Real-time web access lets Grok pull current information from the internet, especially X. Users get up-to-date results without opening separate browser tabs.

Voice conversations sound more natural with fewer interruptions. A specialized coding version helps developers write, debug, and explain code more efficiently.

Racing against time and rivals

OpenAI plans to release GPT-5 later this summer, while Google pushes Gemini development forward. Anthropic recently launched Claude 4 Opus with advanced reasoning capabilities.

xAI bets on personality, humor, and speed rather than strict content moderation. The strategy appeals to users who want fewer restrictions but creates moderation challenges.

Whether businesses will adopt Grok despite its recent problems remains unclear. The model shows strong performance on technical benchmarks, but companies may hesitate after the antisemitic content incident.

Moving past these recent mistakes while pitching Grok as a real alternative to ChatGPT, Claude, and Gemini won't be easy. Enterprise customers tend to avoid AI systems with unpredictable behavior.

Why this matters:

• xAI's $300 subscription shows how expensive premium AI access is becoming, making advanced models a luxury product

• The timing disaster reveals how content moderation failures can overshadow technical achievements in today's AI landscape

❓ Frequently Asked Questions

Q: What is Humanity's Last Exam that Grok 4 scored 25.4% on?

A: It's a challenging test with thousands of questions covering math, science, and humanities. The benchmark measures AI's ability to handle complex, real-world problems across multiple fields. Grok 4's 25.4% beat Google's Gemini (21.6%) and OpenAI's o3 (21%), though all scores remain relatively low.

Q: How does the $300 SuperGrok Heavy subscription compare to other AI pricing?

A: It's the most expensive AI subscription available. ChatGPT Plus costs $20/month, Claude Pro is $20/month, and Gemini Advanced is $20/month. xAI's premium tier costs 15 times more than standard offerings, targeting enterprise users willing to pay for early access.

Q: What's the difference between Grok 4 and Grok 4 Heavy?

A: Grok 4 handles standard tasks like text generation. Grok 4 Heavy is a "multi-agent" version for complex problems requiring multiple reasoning steps. Heavy scored 44.4% on Humanity's Last Exam with tools, nearly double the standard version's 25.4% score.

Q: What exactly did Grok post that caused the antisemitic controversy?

A: Grok's automated X account posted comments praising Hitler and attacking Hollywood's "Jewish executives." The posts spread widely before xAI deleted them.

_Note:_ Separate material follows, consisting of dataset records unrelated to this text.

-- pv_equiv track=rewrite | github.com/devYuMinKim/Coding_Test_with_JavaScript | 20220727/모범답안/20220727_10.js/CombineTwoDigitOddNumber.py | solution
-- ===== SOURCE A (Python) =====
-- def solution(array):
--     """
--     :param array: int[]
--     :return: int
--     """
--
--     mySet = set()
--
--     for i in range(len(array)):
--         for j in range(len(array)):
--             if i == j:
--                 continue
--
--             num = createNumber(array[i], array[j])
--             isEven = num % 2 == 1
--             if isEven:
--                 mySet.add(num)
--
--     return len(mySet)
--
-- def createNumber(tenDigits, oneDigit):
--     return tenDigits * 10 + oneDigit
-- ===== SOURCE B (Python) =====
-- def solution(array):
--     counts = {}
--     for x in array:
--         counts[x] = counts.get(x, 0) + 1
--     keys = list(counts)
--     result = set()
--     for a in keys:
--         for b in keys:
--             if a != b or counts[a] >= 2:
--                 num = a * 10 + b
--                 if num % 2 == 1:
--                     result.add(num)
--     return len(result)
-- ===== Notes on version B (the rewrite author's own statement) =====
-- stated objective: faster
-- what changed: B counts occurrences once and iterates over ordered pairs of DISTINCT values (using count>=2 for equal pairs) instead of A's quadratic scan over all index pairs, so cost drops from O(n^2) to O(n + d^2) for d distinct values.
import Mathlib
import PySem

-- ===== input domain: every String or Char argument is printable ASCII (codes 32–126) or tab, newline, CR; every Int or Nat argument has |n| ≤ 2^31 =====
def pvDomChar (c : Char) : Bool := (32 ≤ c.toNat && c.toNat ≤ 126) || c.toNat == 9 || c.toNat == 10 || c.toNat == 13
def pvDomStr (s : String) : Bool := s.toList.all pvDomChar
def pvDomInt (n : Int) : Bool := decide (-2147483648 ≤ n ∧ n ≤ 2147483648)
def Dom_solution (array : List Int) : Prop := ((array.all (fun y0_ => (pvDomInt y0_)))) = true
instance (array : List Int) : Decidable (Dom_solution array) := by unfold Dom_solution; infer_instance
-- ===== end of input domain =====

-- B replaces A's O(n^2) scan over all index pairs by counting occurrences once and
-- iterating over ordered pairs of distinct values (count >= 2 for equal pairs): O(n + d^2).


-- ===== PORT A =====
def createNumber (tenDigits : Int) (oneDigit : Int) : Int :=
  tenDigits * 10 + oneDigit

def solution (array : List Int) : Int :=
  let mySet : PySem.Set Int :=
    (PySem.List.pyRange 0 (PySem.List.len array) 1).foldl (fun s i =>
      (PySem.List.pyRange 0 (PySem.List.len array) 1).foldl (fun s j =>
        if i == j then s
        else
          let num := createNumber (PySem.List.pyGetD array i 0) (PySem.List.pyGetD array j 0)
          let isEven := PySem.Int.mod num 2 == 1
          if isEven then PySem.Set.add s num else s) s) PySem.Set.empty
  PySem.Set.len mySet

-- ===== PORT B =====
def solution_alt (array : List Int) : Int :=
  let counts : PySem.Dict Int Int :=
    array.foldl (fun d x => d.insert x (d.getD x 0 + 1)) PySem.Dict.empty
  let keys := counts.keys
  let result : PySem.Set Int :=
    keys.foldl (fun s a =>
      keys.foldl (fun s b =>
        if a != b || decide (counts.getD a 0 ≥ 2) then
          let num := a * 10 + b
          if PySem.Int.mod num 2 == 1 then PySem.Set.add s num else s
        else s) s) PySem.Set.empty
  PySem.Set.len result

-- ===== PRECONDITION & SPEC =====
def Spec_solution (array : List Int) (out : Int) : Prop := out = solution_alt array
instance (array : List Int) (out : Int) : Decidable (Spec_solution array out) := by unfold Spec_solution; infer_instance

-- ===== CLAIM (what is proved, stated in full; the proofs are below) =====
def Claim_equal_solution : Prop := ∀ (array : List Int), Dom_solution array → Spec_solution array (solution array)

-- ===== LEMMAS AND PROOFS =====

-- The set A builds (proof-side abbreviation; definitionally the body of `solution`).
def setA (arr : List Int) : PySem.Set Int :=
  (PySem.List.pyRange 0 (PySem.List.len arr) 1).foldl (fun s i =>
    (PySem.List.pyRange 0 (PySem.List.len arr) 1).foldl (fun s j =>
      if i == j then s
      else
        let num := createNumber (PySem.List.pyGetD arr i 0) (PySem.List.pyGetD arr j 0)
        let isEven := PySem.Int.mod num 2 == 1
        if isEven then PySem.Set.add s num else s) s) PySem.Set.empty

-- The set B builds, with the counter dictionary already named (rfl-equal to the body of `solution_alt`
-- by PySem.Dict.foldl_insert_getD_add_one_eq_counter).
def setB (arr : List Int) : PySem.Set Int :=
  (PySem.Dict.counter arr).keys.foldl (fun s a =>
    (PySem.Dict.counter arr).keys.foldl (fun s b =>
      if a != b || decide ((PySem.Dict.counter arr).getD a 0 ≥ 2) then
        let num := a * 10 + b
        if PySem.Int.mod num 2 == 1 then PySem.Set.add s num else s
      else s) s) PySem.Set.empty

theorem solution_eq_lenA (arr : List Int) : solution arr = PySem.Set.len (setA arr) := rfl
theorem solution_alt_eq_lenB (arr : List Int) : solution_alt arr = PySem.Set.len (setB arr) := rfl

-- Membership through a fold whose step satisfies an adds-exactly characterization.
theorem mem_foldl_of_step {β : Type} (Q : β → Int → Prop) (g : PySem.Set Int → β → PySem.Set Int)
    (hg : ∀ s b y, y ∈ g s b ↔ y ∈ s ∨ Q b y) :
    ∀ (l : List β) (s : PySem.Set Int) (y : Int),
      y ∈ l.foldl g s ↔ y ∈ s ∨ ∃ b ∈ l, Q b y := by
  intro l
  induction l with
  | nil => simp
  | cons hd tl ih =>
    intro s y
    rw [List.foldl_cons, ih, hg]
    simp only [List.mem_cons]
    constructor
    · rintro (⟨h | h⟩ | ⟨b, hb, hq⟩)
      · exact Or.inl h
      · exact Or.inr ⟨hd, Or.inl rfl, h⟩
      · exact Or.inr ⟨b, Or.inr hb, hq⟩
    · rintro (h | ⟨b, (rfl | hb), hq⟩)
      · exact Or.inl (Or.inl h)
      · exact Or.inl (Or.inr hq)
      · exact Or.inr ⟨b, hb, hq⟩

theorem nodup_foldl_of_step {β : Type} (g : PySem.Set Int → β → PySem.Set Int)
    (hg : ∀ s b, s.Nodup → (g s b).Nodup) :
    ∀ (l : List β) (s : PySem.Set Int), s.Nodup → (l.foldl g s).Nodup := by
  intro l
  induction l with
  | nil => intro s hs; exact hs
  | cons hd tl ih => intro s hs; exact ih _ (hg s hd hs)

-- x is producible: some ordered pair of values at distinct positions, odd result.
def ReachOdd (arr : List Int) (x : Int) : Prop :=
  ∃ a b : Int, a ∈ arr ∧ b ∈ arr ∧ (a ≠ b ∨ 2 ≤ arr.count a) ∧
    PySem.Int.mod (a * 10 + b) 2 = 1 ∧ x = a * 10 + b

theorem two_idx_of_dup (l : List Int) (a : Int) (h : List.Sublist [a, a] l) :
    ∃ i j : Nat, i < l.length ∧ j < l.length ∧ i ≠ j ∧ l[i]? = some a ∧ l[j]? = some a := by
  rw [List.cons_sublist_iff] at h
  obtain ⟨r1, r2, rfl, h1, h2⟩ := h
  rw [List.singleton_sublist] at h2
  obtain ⟨i, hi, hia⟩ := List.getElem_of_mem h1
  obtain ⟨j, hj, hja⟩ := List.getElem_of_mem h2
  refine ⟨i, r1.length + j, ?_, ?_, by omega, ?_, ?_⟩
  · simp; omega
  · simp; omega
  · rw [List.getElem?_append_left hi, List.getElem?_eq_getElem hi, hia]
  · rw [List.getElem?_append_right (by omega)]
    have h2 : r1.length + j - r1.length = j := by omega
    rw [h2, List.getElem?_eq_getElem hj, hja]

theorem count_two_of_idx (l : List Int) (a : Int) (i j : Nat) (hij : i < j) (hjl : j < l.length)
    (hi : l[i]? = some a) (hj : l[j]? = some a) : 2 ≤ l.count a := by
  rw [← List.duplicate_iff_two_le_count, List.duplicate_iff_sublist, List.cons_sublist_iff]
  refine ⟨l.take (i + 1), l.drop (i + 1), (List.take_append_drop _ _).symm, ?_, ?_⟩
  · rw [List.getElem?_eq_getElem (by omega)] at hi
    have hil : i < (l.take (i + 1)).length := by simp; omega
    have h : (l.take (i + 1))[i] = a := by rw [List.getElem_take]; exact Option.some.inj hi
    exact h ▸ List.getElem_mem _
  · rw [List.singleton_sublist]
    rw [List.getElem?_eq_getElem hjl] at hj
    have hlt : j - (i + 1) < (l.drop (i + 1)).length := by simp; omega
    have h : (l.drop (i + 1))[j - (i + 1)] = a := by
      rw [List.getElem_drop]
      have h2 : i + 1 + (j - (i + 1)) = j := by omega
      simp_rw [h2]
      exact Option.some.inj hj
    exact h ▸ List.getElem_mem _

-- Two distinct positions carrying values a and b exist iff a, b both occur and (a ≠ b or a occurs twice).
theorem pair_idx_iff (arr : List Int) (a b : Int) :
    (∃ i j : Nat, i < arr.length ∧ j < arr.length ∧ i ≠ j ∧ arr[i]? = some a ∧ arr[j]? = some b)
      ↔ (a ∈ arr ∧ b ∈ arr ∧ (a ≠ b ∨ 2 ≤ arr.count a)) := by
  constructor
  · rintro ⟨i, j, hi, hj, hij, ha, hb⟩
    refine ⟨List.mem_of_getElem? ha, List.mem_of_getElem? hb, ?_⟩
    by_cases hab : a = b
    · subst hab
      right
      rcases Nat.lt_or_ge i j with h | h
      · exact count_two_of_idx arr a i j h hj ha hb
      · exact count_two_of_idx arr a j i (by omega) hi hb ha
    · exact Or.inl hab
  · rintro ⟨ha, hb, hcase⟩
    by_cases hab : a = b
    · subst hab
      have hcnt : 2 ≤ arr.count a := by
        rcases hcase with h | h
        · exact absurd rfl h
        · exact h
      have hdup : List.Sublist [a, a] arr := by
        rw [← List.duplicate_iff_sublist, List.duplicate_iff_two_le_count]; exact hcnt
      obtain ⟨i, j, hi, hj, hij, hia, hja⟩ := two_idx_of_dup arr a hdup
      exact ⟨i, j, hi, hj, hij, hia, hja⟩
    · obtain ⟨i, hi, hia⟩ := List.getElem_of_mem ha
      obtain ⟨j, hj, hjb⟩ := List.getElem_of_mem hb
      refine ⟨i, j, hi, hj, ?_, ?_, ?_⟩
      · intro h; subst h; exact hab (hia ▸ hjb ▸ rfl)
      · rw [List.getElem?_eq_getElem hi, hia]
      · rw [List.getElem?_eq_getElem hj, hjb]

theorem A_mem (arr : List Int) (x : Int) : x ∈ setA arr ↔ ReachOdd arr x := by
  unfold setA
  rw [mem_foldl_of_step
      (fun i y => ∃ j ∈ PySem.List.pyRange 0 (PySem.List.len arr) 1, i ≠ j ∧
        PySem.Int.mod (createNumber (PySem.List.pyGetD arr i 0) (PySem.List.pyGetD arr j 0)) 2 = 1 ∧
        y = createNumber (PySem.List.pyGetD arr i 0) (PySem.List.pyGetD arr j 0))]
  · constructor
    · rintro (h | ⟨i, hi, j, hj, hij, hodd, rfl⟩)
      · simp [PySem.Set.empty] at h
      · rw [PySem.List.mem_pyRange_one] at hi hj
        simp only [PySem.List.len_eq] at hi hj
        have hgi : PySem.List.pyGetD arr i 0 = arr[i.toNat]'(by omega) :=
          PySem.List.pyGetD_eq_getElem arr 0 hi.1 hi.2
        have hgj : PySem.List.pyGetD arr j 0 = arr[j.toNat]'(by omega) :=
          PySem.List.pyGetD_eq_getElem arr 0 hj.1 hj.2
        have hpair := (pair_idx_iff arr (arr[i.toNat]'(by omega)) (arr[j.toNat]'(by omega))).mp
          ⟨i.toNat, j.toNat, by omega, by omega, by omega,
            List.getElem?_eq_getElem _, List.getElem?_eq_getElem _⟩
        exact ⟨_, _, hpair.1, hpair.2.1, hpair.2.2, by rw [createNumber, hgi, hgj] at hodd; exact hodd,
          by rw [createNumber, hgi, hgj]⟩
    · rintro ⟨a, b, ha, hb, hcase, hodd, rfl⟩
      obtain ⟨i, j, hi, hj, hij, hia, hjb⟩ := (pair_idx_iff arr a b).mpr ⟨ha, hb, hcase⟩
      right
      refine ⟨(i : Int), ?_, (j : Int), ?_, ?_, ?_, ?_⟩
      · rw [PySem.List.mem_pyRange_one]; simp [PySem.List.len_eq]; omega
      · rw [PySem.List.mem_pyRange_one]; simp [PySem.List.len_eq]; omega
      · exact_mod_cast fun h => hij (by exact_mod_cast h)
      all_goals
        have hga : PySem.List.pyGetD arr (i : Int) 0 = a := by
          rw [PySem.List.pyGetD_natCast, List.getD_eq_getElem?_getD, hia]; rfl
        have hgb : PySem.List.pyGetD arr (j : Int) 0 = b := by
          rw [PySem.List.pyGetD_natCast, List.getD_eq_getElem?_getD, hjb]; rfl
        rw [createNumber, hga, hgb]
      exact hodd
  · intro s i y
    rw [mem_foldl_of_step
        (fun j y => i ≠ j ∧
          PySem.Int.mod (createNumber (PySem.List.pyGetD arr i 0) (PySem.List.pyGetD arr j 0)) 2 = 1 ∧
          y = createNumber (PySem.List.pyGetD arr i 0) (PySem.List.pyGetD arr j 0))]
    intro s j y
    by_cases hij : i = j
    · simp [hij]
    · simp only [beq_iff_eq, hij, if_false]
      split_ifs with hodd
      · rw [PySem.Set.mem_add]
        constructor
        · rintro (h | rfl)
          · exact Or.inl h
          · exact Or.inr ⟨hij, hodd, rfl⟩
        · rintro (h | ⟨-, -, rfl⟩)
          · exact Or.inl h
          · exact Or.inr rfl
      · constructor
        · exact Or.inl
        · rintro (h | ⟨-, h2, -⟩)
          · exact h
          · exact absurd h2 hodd

theorem B_mem (arr : List Int) (x : Int) : x ∈ setB arr ↔ ReachOdd arr x := by
  unfold setB
  rw [mem_foldl_of_step
      (fun a y => ∃ b ∈ (PySem.Dict.counter arr).keys, (a ≠ b ∨ 2 ≤ arr.count a) ∧
        PySem.Int.mod (a * 10 + b) 2 = 1 ∧ y = a * 10 + b)]
  · simp only [PySem.Dict.keys_counter, PySem.Set.mem_ofList]
    constructor
    · rintro (h | ⟨a, ha, b, hb, hcase, hodd, rfl⟩)
      · simp [PySem.Set.empty] at h
      · exact ⟨a, b, ha, hb, hcase, hodd, rfl⟩
    · rintro ⟨a, b, ha, hb, hcase, hodd, rfl⟩
      exact Or.inr ⟨a, ha, b, hb, hcase, hodd, rfl⟩
  · intro s a y
    rw [mem_foldl_of_step
        (fun b y => (a ≠ b ∨ 2 ≤ arr.count a) ∧
          PySem.Int.mod (a * 10 + b) 2 = 1 ∧ y = a * 10 + b)]
    intro s b y
    by_cases hcond : a ≠ b ∨ 2 ≤ arr.count a
    · have hb : (a != b || decide ((PySem.Dict.counter arr).getD a 0 ≥ 2)) = true := by
        rw [PySem.Dict.getD_counter]
        simp only [Bool.or_eq_true, bne_iff_ne, decide_eq_true_eq, ge_iff_le]
        rcases hcond with h | h
        · exact Or.inl h
        · exact Or.inr (by exact_mod_cast h)
      rw [hb]
      simp only [if_true]
      split_ifs with hodd
      · rw [beq_iff_eq] at hodd
        rw [PySem.Set.mem_add]
        constructor
        · rintro (h | rfl)
          · exact Or.inl h
          · exact Or.inr ⟨hcond, hodd, rfl⟩
        · rintro (h | ⟨-, -, rfl⟩)
          · exact Or.inl h
          · exact Or.inr rfl
      · rw [beq_iff_eq] at hodd
        constructor
        · exact Or.inl
        · rintro (h | ⟨-, h2, -⟩)
          · exact h
          · exact absurd h2 hodd
    · obtain ⟨h1, h2⟩ := not_or.mp hcond
      have hb : (a != b || decide ((PySem.Dict.counter arr).getD a 0 ≥ 2)) = false := by
        rw [PySem.Dict.getD_counter]
        simp only [Bool.or_eq_false_iff, bne_eq_false_iff_eq, decide_eq_false_iff_not, ge_iff_le]
        refine ⟨not_not.mp h1, ?_⟩
        intro hc
        exact h2 (by exact_mod_cast hc)
      rw [hb]
      simp only [Bool.false_eq_true, if_false]
      constructor
      · exact Or.inl
      · rintro (h | ⟨hc, -, -⟩)
        · exact h
        · exact absurd hc hcond

theorem nodup_setA (arr : List Int) : (setA arr).Nodup := by
  unfold setA
  apply nodup_foldl_of_step
  · intro s i hs
    apply nodup_foldl_of_step
    · intro s j hs
      dsimp only
      split_ifs
      all_goals first | exact hs | exact PySem.Set.nodup_add _ _ hs
    · exact hs
  · exact List.nodup_nil

theorem nodup_setB (arr : List Int) : (setB arr).Nodup := by
  unfold setB
  apply nodup_foldl_of_step
  · intro s a hs
    apply nodup_foldl_of_step
    · intro s b hs
      dsimp only
      split_ifs
      all_goals first | exact hs | exact PySem.Set.nodup_add _ _ hs
    · exact hs
  · exact List.nodup_nil

-- ===== VERDICT (by name: the statement is the Claim_ definition above) =====
theorem solution_spec : Claim_equal_solution := by
  intro array _
  unfold Spec_solution
  rw [solution_eq_lenA, solution_alt_eq_lenB, PySem.Set.len, PySem.Set.len]
  have hperm : (setA array).Perm (setB array) :=
    (List.perm_ext_iff_of_nodup (nodup_setA array) (nodup_setB array)).mpr
      (fun x => (A_mem array x).trans (B_mem array x).symm)
  exact_mod_cast hperm.length_eq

The company also removed guidelines that told Grok not to avoid "politically incorrect" claims.

Q: How does xAI's $1 billion monthly spending compare to competitors?

A: OpenAI reportedly spends around $700 million monthly, while Meta spends $1-2 billion quarterly on AI infrastructure. Google's AI costs are unclear but estimated in billions annually. xAI's burn rate ranks among the highest despite being much smaller.

Q: When will xAI release the promised coding and video features?

A: xAI plans an AI coding model in August, a multi-modal agent in September, and video generation in October. SuperGrok Heavy subscribers get early access before general release. The timeline could change based on development progress.

Q: What does the xAI and X merger actually mean?

A: The March merger combined engineering teams and technology resources. xAI can now better develop Grok using X's data and distribute it directly to X's user base. This gives xAI access to real-time social media data for training.